This is not to say selling when the market is down is always the wrong decision, of course. Investment is all about opportunity cost. But the key point is that when we take into account the long-term implication of our actions, we are likely to make a better decision than when we are inundated by what’s happening right now.

*Invert*


“Invert, always invert!”, that’s Charlie Munger’s advice on making better decisions. Similar to the old hag/young lady optical illusion, inversion is a way to flip your thinking by thinking backward and forward. If you want to make good decisions, think of ways to mess things up and avoid just that. If you want to make money in the stock market, ask “How do people lose money?” and do the opposite. Want a company that thrives in hard times? Then, how do you make a company go bust? You saddle it with lots of debts, put it in a cyclical, commoditised industry with a high fixed cost and high exit barrier, and install management who are incentives to fatten their own pockets. Should I buy this stock? Think of all the reasons that will make you sell it, and buy it if you still find the stock attractive. How can you have better self-control and be less emotional in the market? That’s hard to answer. An easier question would be “How to make someone panic?”. Well, you keep him in the dark so he is unprepared and gets surprised easily, makes him sleep-deprived, and flood him with information overload.

*The Outside View*
Eleanor Roosevelt used to say “Learn from the mistakes of others. You can’t live long enough to make them all yourself.” That sums up the outside view. The inside view looks at specific circumstances surrounding a situation, while the outside view ties circumstances to an appropriate reference class by asking what can we learn when others encounter something similar.

We are wired to rely on stories to understand reality. We look for a narrative to explain past success or failure; why some companies succeed while others don’t; or what happened in the market. The inside view is lucid. But it is also dangerous because it is a small sampling of the reality that can easily be distorted by survivorship bias and availability bias.

It is the reason why we tend to be overconfident in the stock market. We overestimate our prediction skills and the growth prospect of a company without considering the response of its competitors. There was an experiment where basketball pundits estimated the chance of their favorite team winning the NBA championship for the season. The outcome wasn’t a surprise. The total probability exceeded 100%.

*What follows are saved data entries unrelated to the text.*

-- pv_equiv track=rewrite | github.com/MetaGLM/FinGLM | code/随便取个名/preprocess_data/transfer_file.py | clearexcel
-- ===== SOURCE A (Python) =====
-- def clearexcel(list, word):
--     flag = 0
--     for it in list:
--         if it == '':
--             continue
--         elif word in it:
--             flag = 1
--         elif flag == 1 and it != '）':
--             return it
--     return ''
-- ===== SOURCE B (Python) =====
-- def clearexcel(list, word):
--     items = [x for x in list if x != '']
--     hit = next((i for i, x in enumerate(items) if word in x), None)
--     if hit is None:
--         return ''
--     cands = [x for x in items[hit + 1:] if word not in x and x != '）']
--     return cands[0] if cands else ''
-- ===== Notes on version B (the rewrite author's own statement) =====
-- stated objective: alternative
-- what changed: Replaces A's flag-driven single scan by a declarative pipeline: filter out empties, find the index of the first item containing word, slice the suffix after it, filter it to items not containing word and not equal to '）', and return the head of that list (or '').
import Mathlib
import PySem

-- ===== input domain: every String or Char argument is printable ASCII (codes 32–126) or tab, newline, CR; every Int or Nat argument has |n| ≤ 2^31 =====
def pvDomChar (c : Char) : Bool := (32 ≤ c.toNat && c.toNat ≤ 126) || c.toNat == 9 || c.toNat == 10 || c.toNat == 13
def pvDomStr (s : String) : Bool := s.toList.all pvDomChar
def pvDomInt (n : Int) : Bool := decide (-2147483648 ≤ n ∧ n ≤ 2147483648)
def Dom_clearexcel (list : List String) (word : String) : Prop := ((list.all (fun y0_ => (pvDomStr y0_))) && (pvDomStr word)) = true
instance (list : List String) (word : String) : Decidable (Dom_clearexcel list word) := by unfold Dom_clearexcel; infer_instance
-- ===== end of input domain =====

-- B replaces A's flag-driven scan by a filter/findIdx?/slice/filter/head pipeline (return value only).

-- ===== PORT A =====
-- one pass with a mutable flag, transliterated as recursion over the list carrying flag
def clearexcelAux (word : String) : List String → Int → String
  | [], _ => ""
  | it :: rest, flag =>
    if it = "" then clearexcelAux word rest flag
    else if PySem.Chars.isIn word.toList it.toList then clearexcelAux word rest 1
    else if flag = 1 ∧ it ≠ "）" then it
    else clearexcelAux word rest flag

def clearexcel (list : List String) (word : String) : String :=
  clearexcelAux word list 0

-- ===== PORT B =====
-- items = [x for x in list if x != '']; hit = first index of an item containing word;
-- cands = filtered suffix after the hit; return its head or ''
def clearexcel_alt (list : List String) (word : String) : String :=
  let items := list.filter (fun x => x ≠ "")
  match items.findIdx? (fun x => PySem.Chars.isIn word.toList x.toList) with
  | none => ""
  | some hit =>
    let cands := (items.drop (hit + 1)).filter
      (fun x => !PySem.Chars.isIn word.toList x.toList && x ≠ "）")
    cands.headD ""

-- ===== PRECONDITION & SPEC =====
def Spec_clearexcel (list : List String) (word : String) (out : String) : Prop := out = clearexcel_alt list word
instance (list : List String) (word : String) (out : String) : Decidable (Spec_clearexcel list word out) := by unfold Spec_clearexcel; infer_instance

-- ===== CLAIM (what is proved, stated in full; the proofs are below) =====
def Claim_equal_clearexcel : Prop := ∀ (list : List String) (word : String), Dom_clearexcel list word → Spec_clearexcel list word (clearexcel list word)

-- ===== LEMMAS AND PROOFS =====
theorem aux_one_eq_filter_head (word : String) (l : List String) :
    clearexcelAux word l 1 =
      (l.filter (fun x =>
        (!PySem.Chars.isIn word.toList x.toList && decide (x ≠ "）")) && decide (x ≠ ""))).headD "" := by
  induction l with
  | nil => rfl
  | cons x rest ih =>
    simp only [clearexcelAux, List.filter_cons]
    by_cases h1 : x = "" <;> by_cases h2 : PySem.Chars.isIn word.toList x.toList = true <;>
      by_cases h3 : x = "）" <;> simp [h1, h2, h3, ih]

theorem aux_zero_eq_alt (word : String) (l : List String) :
    clearexcelAux word l 0 = clearexcel_alt l word := by
  induction l with
  | nil => rfl
  | cons x rest ih =>
    by_cases h1 : x = ""
    · simp only [clearexcelAux, h1, if_true, ih]
      simp [clearexcel_alt]
    · by_cases h2 : PySem.Chars.isIn word.toList x.toList = true
      · simp [clearexcelAux, clearexcel_alt, List.findIdx?_cons, h1, h2,
          aux_one_eq_filter_head, List.filter_filter]
      · simp only [clearexcelAux, h1, h2, if_false, Bool.false_eq_true,
          zero_ne_one, false_and, ih]
        unfold clearexcel_alt
        simp only [List.filter_cons, h1, List.findIdx?_cons, h2, decide_true,
          ne_eq, not_false_eq_true, if_true, Bool.false_eq_true, if_false]
        cases h : List.findIdx? (fun x => PySem.Chars.isIn word.toList x.toList)
            (rest.filter (fun x => decide ¬x = "")) <;>
          simp [List.drop_succ_cons]

-- ===== VERDICT (by name: the statement is the Claim_ definition above) =====
theorem clearexcel_spec : Claim_equal_clearexcel := by
  intro list word _
  unfold Spec_clearexcel clearexcel
  exact aux_zero_eq_alt word list
theorem pvInfA_isInf_gen (L db : List Int) (q : Int)
    (hp : List.Pairwise (fun a b => a ≤ b) L) (hmem : ∀ x : Int, x ∈ L ↔ x ∈ db) :
    IsInfOf db q (pvInfA L q) := by
  obtain ⟨hlen, hbelow, habove⟩ := PySem.List.bisectLeft_spec L q hp
  unfold pvInfA
  by_cases h0 : 0 < PySem.List.bisectLeft L q
  · simp only [h0, if_pos]
    have hk1 : PySem.List.bisectLeft L q - 1 < L.length := by omega
    have hget : L.getD (PySem.List.bisectLeft L q - 1) 0 = L[PySem.List.bisectLeft L q - 1] :=
      List.getD_eq_getElem L 0 hk1
    constructor
    · intro m hm
      simp only [Option.some.injEq] at hm
      subst hm
      rw [hget]
      exact ⟨(hmem _).mp (List.getElem_mem hk1), hbelow _ hk1 (by omega)⟩
    · intro x hx hxq
      obtain ⟨j, hj, hxj⟩ := List.mem_iff_getElem.mp ((hmem x).mpr hx)
      have hjk : j < PySem.List.bisectLeft L q := by
        by_contra hge
        have := habove j hj (by omega)
        omega
      refine ⟨_, rfl, ?_⟩
      rw [hget, ← hxj]
      exact getElem_mono_of_pairwise_le hp (by omega) hk1
  · simp only [h0, if_false]
    refine ⟨by simp, ?_⟩
    intro x hx hxq
    obtain ⟨j, hj, hxj⟩ := List.mem_iff_getElem.mp ((hmem x).mpr hx)
    have := habove j hj (by omega)
    omega
-- pv_equiv track=rewrite | github.com/therbert448/Advent-of-Code | 2020/Day 16/Day16.py | count_fields
-- ===== SOURCE A (Python) =====
-- def count_fields(fields, tixlen):
--     #count how many fields the ith number on a ticket is valid for
--     fieldcount = []
--     for i in range(tixlen):
--         count = 0
--         for f in fields:
--             if i in fields[f]:
--                 count += 1
--         fieldcount.append(count)
--     return fieldcount
-- ===== SOURCE B (Python) =====
-- def count_fields(fields, tixlen):
--     # scatter/accumulate: one pass over the field value sets instead of a
--     # membership probe of every field for every index
--     fieldcount = [0] * tixlen
--     for vals in fields.values():
--         for v in set(vals):
--             if 0 <= v < tixlen:
--                 fieldcount[v] += 1
--     return fieldcount
-- ===== Notes on version B (the rewrite author's own statement) =====
-- stated objective: faster
-- what changed: Replaces the per-index membership probe of every field (for each i in range(tixlen), test i in each field's value set) by a single scatter pass: allocate [0]*tixlen and increment fieldcount[v] for each in-range value v of each field.
import Mathlib
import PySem

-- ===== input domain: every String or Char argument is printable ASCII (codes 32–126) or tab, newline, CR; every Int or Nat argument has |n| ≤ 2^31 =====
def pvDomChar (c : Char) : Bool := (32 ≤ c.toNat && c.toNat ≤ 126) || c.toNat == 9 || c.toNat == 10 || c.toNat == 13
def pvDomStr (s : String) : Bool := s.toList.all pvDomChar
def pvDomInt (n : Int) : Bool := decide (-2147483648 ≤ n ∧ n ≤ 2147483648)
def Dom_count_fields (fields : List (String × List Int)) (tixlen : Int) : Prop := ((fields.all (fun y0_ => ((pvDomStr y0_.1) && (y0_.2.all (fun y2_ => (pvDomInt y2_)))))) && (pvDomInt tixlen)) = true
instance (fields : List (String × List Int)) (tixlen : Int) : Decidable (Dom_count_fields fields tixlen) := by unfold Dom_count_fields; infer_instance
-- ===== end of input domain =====

-- B replaces A's per-index membership probing of every field by a single scatter
-- pass over the field value sets (objective: faster).

-- ===== PORT A =====
-- for i in range(tixlen): count = 0; for f in fields: if i in fields[f]: count += 1; fieldcount.append(count)
def count_fields (fields : List (String × List Int)) (tixlen : Int) : List Int :=
  (PySem.List.pyRange 0 tixlen 1).foldl
    (fun fieldcount i =>
      let count : Int := fields.foldl (fun c f => if f.2.contains i then c + 1 else c) 0
      fieldcount ++ [count]) []

-- ===== PORT B =====
-- fieldcount = [0]*tixlen; for vals in fields.values(): for v in set(vals): if 0 <= v < tixlen: fieldcount[v] += 1
def count_fields_alt (fields : List (String × List Int)) (tixlen : Int) : List Int :=
  fields.foldl
    (fun arr f =>
      (PySem.Set.ofList f.2).foldl
        (fun a v => if 0 ≤ v ∧ v < tixlen then a.set v.toNat (a.getD v.toNat 0 + 1) else a)
        arr)
    (List.replicate tixlen.toNat 0)

-- ===== PRECONDITION & SPEC =====
def Spec_count_fields (fields : List (String × List Int)) (tixlen : Int) (out : List Int) : Prop := out = count_fields_alt fields tixlen
instance (fields : List (String × List Int)) (tixlen : Int) (out : List Int) : Decidable (Spec_count_fields fields tixlen out) := by unfold Spec_count_fields; infer_instance

-- ===== CLAIM (what is proved, stated in full; the proofs are below) =====
def Claim_equal_count_fields : Prop := ∀ (fields : List (String × List Int)) (tixlen : Int), Dom_count_fields fields tixlen → Spec_count_fields fields tixlen (count_fields fields tixlen)

-- ===== LEMMAS AND PROOFS =====

-- one inner scatter step
def pvStep (t : Int) (a : List Int) (v : Int) : List Int :=
  if 0 ≤ v ∧ v < t then a.set v.toNat (a.getD v.toNat 0 + 1) else a

lemma pvStep_length (t : Int) (a : List Int) (v : Int) : (pvStep t a v).length = a.length := by
  unfold pvStep; split_ifs <;> simp

lemma pvInner_length (t : Int) (S : List Int) (a : List Int) :
    (S.foldl (pvStep t) a).length = a.length := by
  induction S generalizing a with
  | nil => rfl
  | cons v S ih => simp [List.foldl_cons, ih, pvStep_length]

lemma pvStep_getD (t : Int) (a : List Int) (v : Int) (j : Nat)
    (hj : j < a.length) (hjt : (j : Int) < t) :
    (pvStep t a v).getD j 0 = a.getD j 0 + (if v = (j : Int) then 1 else 0) := by
  unfold pvStep
  split_ifs with h hv hv
  · -- guard holds, v = j
    subst hv
    simp [List.getD_eq_getElem?_getD, hj]
  · -- guard holds, v ≠ j : a different (in-range) cell is set
    have : v.toNat ≠ j := by omega
    simp [List.getD_eq_getElem?_getD, List.getElem?_set_ne this]
  · -- guard fails, yet v = j : impossible since 0 ≤ j and j < t
    omega
  · simp

lemma pvInner_getD (t : Int) (S : List Int) (a : List Int) (j : Nat)
    (hj : j < a.length) (hjt : (j : Int) < t) :
    (S.foldl (pvStep t) a).getD j 0 = a.getD j 0 + (S.count ((j : Nat) : Int) : Int) := by
  induction S generalizing a with
  | nil => simp
  | cons v S ih =>
    rw [List.foldl_cons, ih _ (by rw [pvStep_length]; exact hj),
        pvStep_getD t a v j hj hjt, List.count_cons]
    by_cases hv : v = (j : Int)
    · simp [hv]; ring
    · simp [hv]

lemma pvSet_count (vals : List Int) (x : Int) :
    ((PySem.Set.ofList vals).count x : Int) = (if vals.contains x then 1 else 0) := by
  by_cases hx : x ∈ vals
  · rw [List.count_eq_one_of_mem (PySem.Set.nodup_ofList vals) ((PySem.Set.mem_ofList vals x).2 hx)]
    simp [hx]
  · rw [List.count_eq_zero_of_not_mem (by simpa [PySem.Set.mem_ofList] using hx)]
    simp [hx]

lemma pvOuter_length (fields : List (String × List Int)) (t : Int) (a : List Int) :
    (fields.foldl (fun arr f => (PySem.Set.ofList f.2).foldl (pvStep t) arr) a).length
      = a.length := by
  induction fields generalizing a with
  | nil => rfl
  | cons f fs ih => simp [List.foldl_cons, ih, pvInner_length]

lemma pvOuter_getD (fields : List (String × List Int)) (t : Int) (a : List Int) (j : Nat)
    (hj : j < a.length) (hjt : (j : Int) < t) :
    (fields.foldl (fun arr f => (PySem.Set.ofList f.2).foldl (pvStep t) arr) a).getD j 0
      = a.getD j 0 + (fields.countP (fun f => f.2.contains ((j : Nat) : Int)) : Int) := by
  induction fields generalizing a with
  | nil => simp
  | cons f fs ih =>
    rw [List.foldl_cons, ih _ (by rw [pvInner_length]; exact hj),
        pvInner_getD t (PySem.Set.ofList f.2) a j hj hjt, pvSet_count, List.countP_cons]
    rcases Bool.eq_false_or_eq_true (f.2.contains ((j : Nat) : Int)) with hc | hc
    · rw [hc]; simp; ring
    · rw [hc]; simp

-- ===== VERDICT (by name: the statement is the Claim_ definition above) =====
lemma pvAlt_eq (fields : List (String × List Int)) (t : Int) :
    count_fields_alt fields t
      = fields.foldl (fun arr f => (PySem.Set.ofList f.2).foldl (pvStep t) arr)
          (List.replicate t.toNat 0) := rfl

theorem count_fields_spec : Claim_equal_count_fields := by
  intro fields tixlen _
  show count_fields fields tixlen = count_fields_alt fields tixlen
  rw [pvAlt_eq]
  unfold count_fields
  rw [PySem.List.foldl_append_singleton_eq_map]
  apply List.ext_getElem
  · simp [PySem.List.length_pyRange_one, pvOuter_length]
  · intro j hj1 hj2
    have hjlen : j < tixlen.toNat := by
      simpa [pvOuter_length] using hj2
    have hjt : (j : Int) < tixlen := by omega
    simp only [List.nil_append, List.getElem_map,
      PySem.List.getElem_pyRange_one, zero_add]
    rw [PySem.List.foldl_if_add_one]
    rw [List.getElem_eq_getD (fallback := 0),
      pvOuter_getD fields tixlen _ j (by simpa [pvOuter_length] using hjlen) hjt]
    simp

We shouldn’t dismiss the inside view, of course. It’s just that the outside view gives you an additional benefit of seeing things so you don’t miss the forest for the trees. It is like checking the online reviews of a restaurant, a book, a movie or a product before making a decision. You’re thinking that the experience of the crowd is a good indication of yours. 

How can we apply this to investing and life? Get into situations where the outside view (or base rate) is attractive and avoid unattractive ones. The base rate of success is non-stop learning, refining, and crafting skills. The base rate of happiness is compassion. The base rate of smoking is premature death. The base rate of fewer decisions is better decision quality. The base rate of good judgment is humility, process-driven, and open-mindedness. The base rate of wealth accumulation is to avoid big losses. The base rate of speculation is losses. The base rate of investment mistakes is preventable failures. The base rate of checking daily prices is excessive risk-taking. The base rate of following the market is cognitive biases. The base rate of excessive financial leverage is ruin.


----------